_Activity_. Report how many lines below contain the word "pyPunctuation". Give only the number.

= = = = =

-- pv_equiv track=rewrite | github.com/adhilahmmd/Web-Scanner | backend/scanners/auth_scanner.py | analyze_charset
-- ===== SOURCE A (Python) =====
-- import string
--
-- def analyze_charset(token: str) -> str:
--     """Describe the character set used in a token."""
--     has_upper = any(c in string.ascii_uppercase for c in token)
--     has_lower = any(c in string.ascii_lowercase for c in token)
--     has_digit = any(c in string.digits for c in token)
--     has_special = any(c in string.punctuation for c in token)
--     has_hex = all(c in string.hexdigits for c in token)
--
--     if has_hex and not has_special:
--         return "hexadecimal"
--     if has_upper and has_lower and has_digit and has_special:
--         return "alphanumeric+special (strong)"
--     if has_upper and has_lower and has_digit:
--         return "alphanumeric (moderate)"
--     if has_digit and not has_upper and not has_lower:
--         return "numeric only (weak)"
--     if has_lower and not has_upper and not has_digit:
--         return "lowercase only (weak)"
--     return "mixed"
-- ===== SOURCE B (Python) =====
-- import string
--
-- def analyze_charset(token: str) -> str:
--     """Describe the character set used in a token."""
--     has_upper = has_lower = has_digit = has_special = False
--     has_hex = True
--     for c in token:
--         if c in string.ascii_uppercase:
--             has_upper = True
--         if c in string.ascii_lowercase:
--             has_lower = True
--         if c in string.digits:
--             has_digit = True
--         if c in string.punctuation:
--             has_special = True
--         if c not in string.hexdigits:
--             has_hex = False
--
--     if has_hex and not has_special:
--         return "hexadecimal"
--     if has_upper and has_lower and has_digit and has_special:
--         return "alphanumeric+special (strong)"
--     if has_upper and has_lower and has_digit:
--         return "alphanumeric (moderate)"
--     if has_digit and not has_upper and not has_lower:
--         return "numeric only (weak)"
--     if has_lower and not has_upper and not has_digit:
--         return "lowercase only (weak)"
--     return "mixed"
-- ===== Notes on version B (the rewrite author's own statement) =====
-- stated objective: alternative
-- what changed: B replaces A's five independent full passes over the token (five any/all generator scans) by a single loop that carries all five flags in one accumulator, updating them per character.
import Mathlib
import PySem

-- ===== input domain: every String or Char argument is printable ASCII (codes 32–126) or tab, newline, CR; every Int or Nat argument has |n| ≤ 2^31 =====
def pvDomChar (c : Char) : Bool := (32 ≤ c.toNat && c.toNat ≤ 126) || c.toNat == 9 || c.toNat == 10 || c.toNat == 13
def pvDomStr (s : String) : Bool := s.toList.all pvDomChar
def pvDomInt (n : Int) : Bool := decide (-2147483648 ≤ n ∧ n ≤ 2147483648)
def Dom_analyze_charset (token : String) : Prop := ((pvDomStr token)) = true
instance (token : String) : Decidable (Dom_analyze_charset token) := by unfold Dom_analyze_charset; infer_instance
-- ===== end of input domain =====

-- B replaces A's five independent full scans of the token by one loop carrying all
-- five flags in a single accumulator (alternative decomposition, same cost class).

-- string.* constants (ASCII, exact)
def pyAsciiUppercase : List Char := "ABCDEFGHIJKLMNOPQRSTUVWXYZ".toList
def pyAsciiLowercase : List Char := "abcdefghijklmnopqrstuvwxyz".toList
def pyDigits : List Char := "0123456789".toList
def pyPunctuation : List Char := "!\"#$%&'()*+,-./:;<=>?@[\\]^_`{|}~".toList
def pyHexdigits : List Char := "0123456789abcdefABCDEF".toList

-- ===== PORT A =====
def analyze_charset (token : String) : String :=
  let has_upper := token.toList.any (fun c => pyAsciiUppercase.contains c)
  let has_lower := token.toList.any (fun c => pyAsciiLowercase.contains c)
  let has_digit := token.toList.any (fun c => pyDigits.contains c)
  let has_special := token.toList.any (fun c => pyPunctuation.contains c)
  let has_hex := token.toList.all (fun c => pyHexdigits.contains c)
  if has_hex && !has_special then "hexadecimal"
  else if has_upper && has_lower && has_digit && has_special then "alphanumeric+special (strong)"
  else if has_upper && has_lower && has_digit then "alphanumeric (moderate)"
  else if has_digit && !has_upper && !has_lower then "numeric only (weak)"
  else if has_lower && !has_upper && !has_digit then "lowercase only (weak)"
  else "mixed"

-- ===== PORT B =====
-- one step of B's loop: update the five flags for one character
def analyzeStep (acc : Bool × Bool × Bool × Bool × Bool) (c : Char) :
    Bool × Bool × Bool × Bool × Bool :=
  let u := if pyAsciiUppercase.contains c then true else acc.1
  let l := if pyAsciiLowercase.contains c then true else acc.2.1
  let d := if pyDigits.contains c then true else acc.2.2.1
  let s := if pyPunctuation.contains c then true else acc.2.2.2.1
  let h := if !(pyHexdigits.contains c) then false else acc.2.2.2.2
  (u, l, d, s, h)

def analyze_charset_alt (token : String) : String :=
  let flags := token.toList.foldl analyzeStep (false, false, false, false, true)
  let has_upper := flags.1
  let has_lower := flags.2.1
  let has_digit := flags.2.2.1
  let has_special := flags.2.2.2.1
  let has_hex := flags.2.2.2.2
  if has_hex && !has_special then "hexadecimal"
  else if has_upper && has_lower && has_digit && has_special then "alphanumeric+special (strong)"
  else if has_upper && has_lower && has_digit then "alphanumeric (moderate)"
  else if has_digit && !has_upper && !has_lower then "numeric only (weak)"
  else if has_lower && !has_upper && !has_digit then "lowercase only (weak)"
  else "mixed"

-- ===== PRECONDITION & SPEC =====
def Spec_analyze_charset (token : String) (out : String) : Prop := out = analyze_charset_alt token
instance (token : String) (out : String) : Decidable (Spec_analyze_charset token out) := by unfold Spec_analyze_charset; infer_instance

-- ===== CLAIM (what is proved, stated in full; the proofs are below) =====
def Claim_equal_analyze_charset : Prop := ∀ (token : String), Dom_analyze_charset token → Spec_analyze_charset token (analyze_charset token)

-- ===== LEMMAS AND PROOFS =====

-- the single fold computes exactly the five any/all flags of A
theorem foldl_analyzeStep (xs : List Char) (u l d s h : Bool) :
    xs.foldl analyzeStep (u, l, d, s, h) =
      (u || xs.any (fun c => pyAsciiUppercase.contains c),
       l || xs.any (fun c => pyAsciiLowercase.contains c),
       d || xs.any (fun c => pyDigits.contains c),
       s || xs.any (fun c => pyPunctuation.contains c),
       h && xs.all (fun c => pyHexdigits.contains c)) := by
  induction xs generalizing u l d s h with
  | nil => simp
  | cons c cs ih =>
    simp only [List.foldl_cons, analyzeStep, List.any_cons, List.all_cons, ih]
    simp only [Prod.mk.injEq]
    refine ⟨by cases u <;> simp, by cases l <;> simp, by cases d <;> simp,
      by cases s <;> simp, by cases h <;> simp⟩

-- ===== VERDICT (by name: the statement is the Claim_ definition above) =====
theorem analyze_charset_spec : Claim_equal_analyze_charset := by
  intro token _
  unfold Spec_analyze_charset analyze_charset analyze_charset_alt
  simp only [foldl_analyzeStep, Bool.false_or, Bool.true_and]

= = = = =

_Worked solution_. 4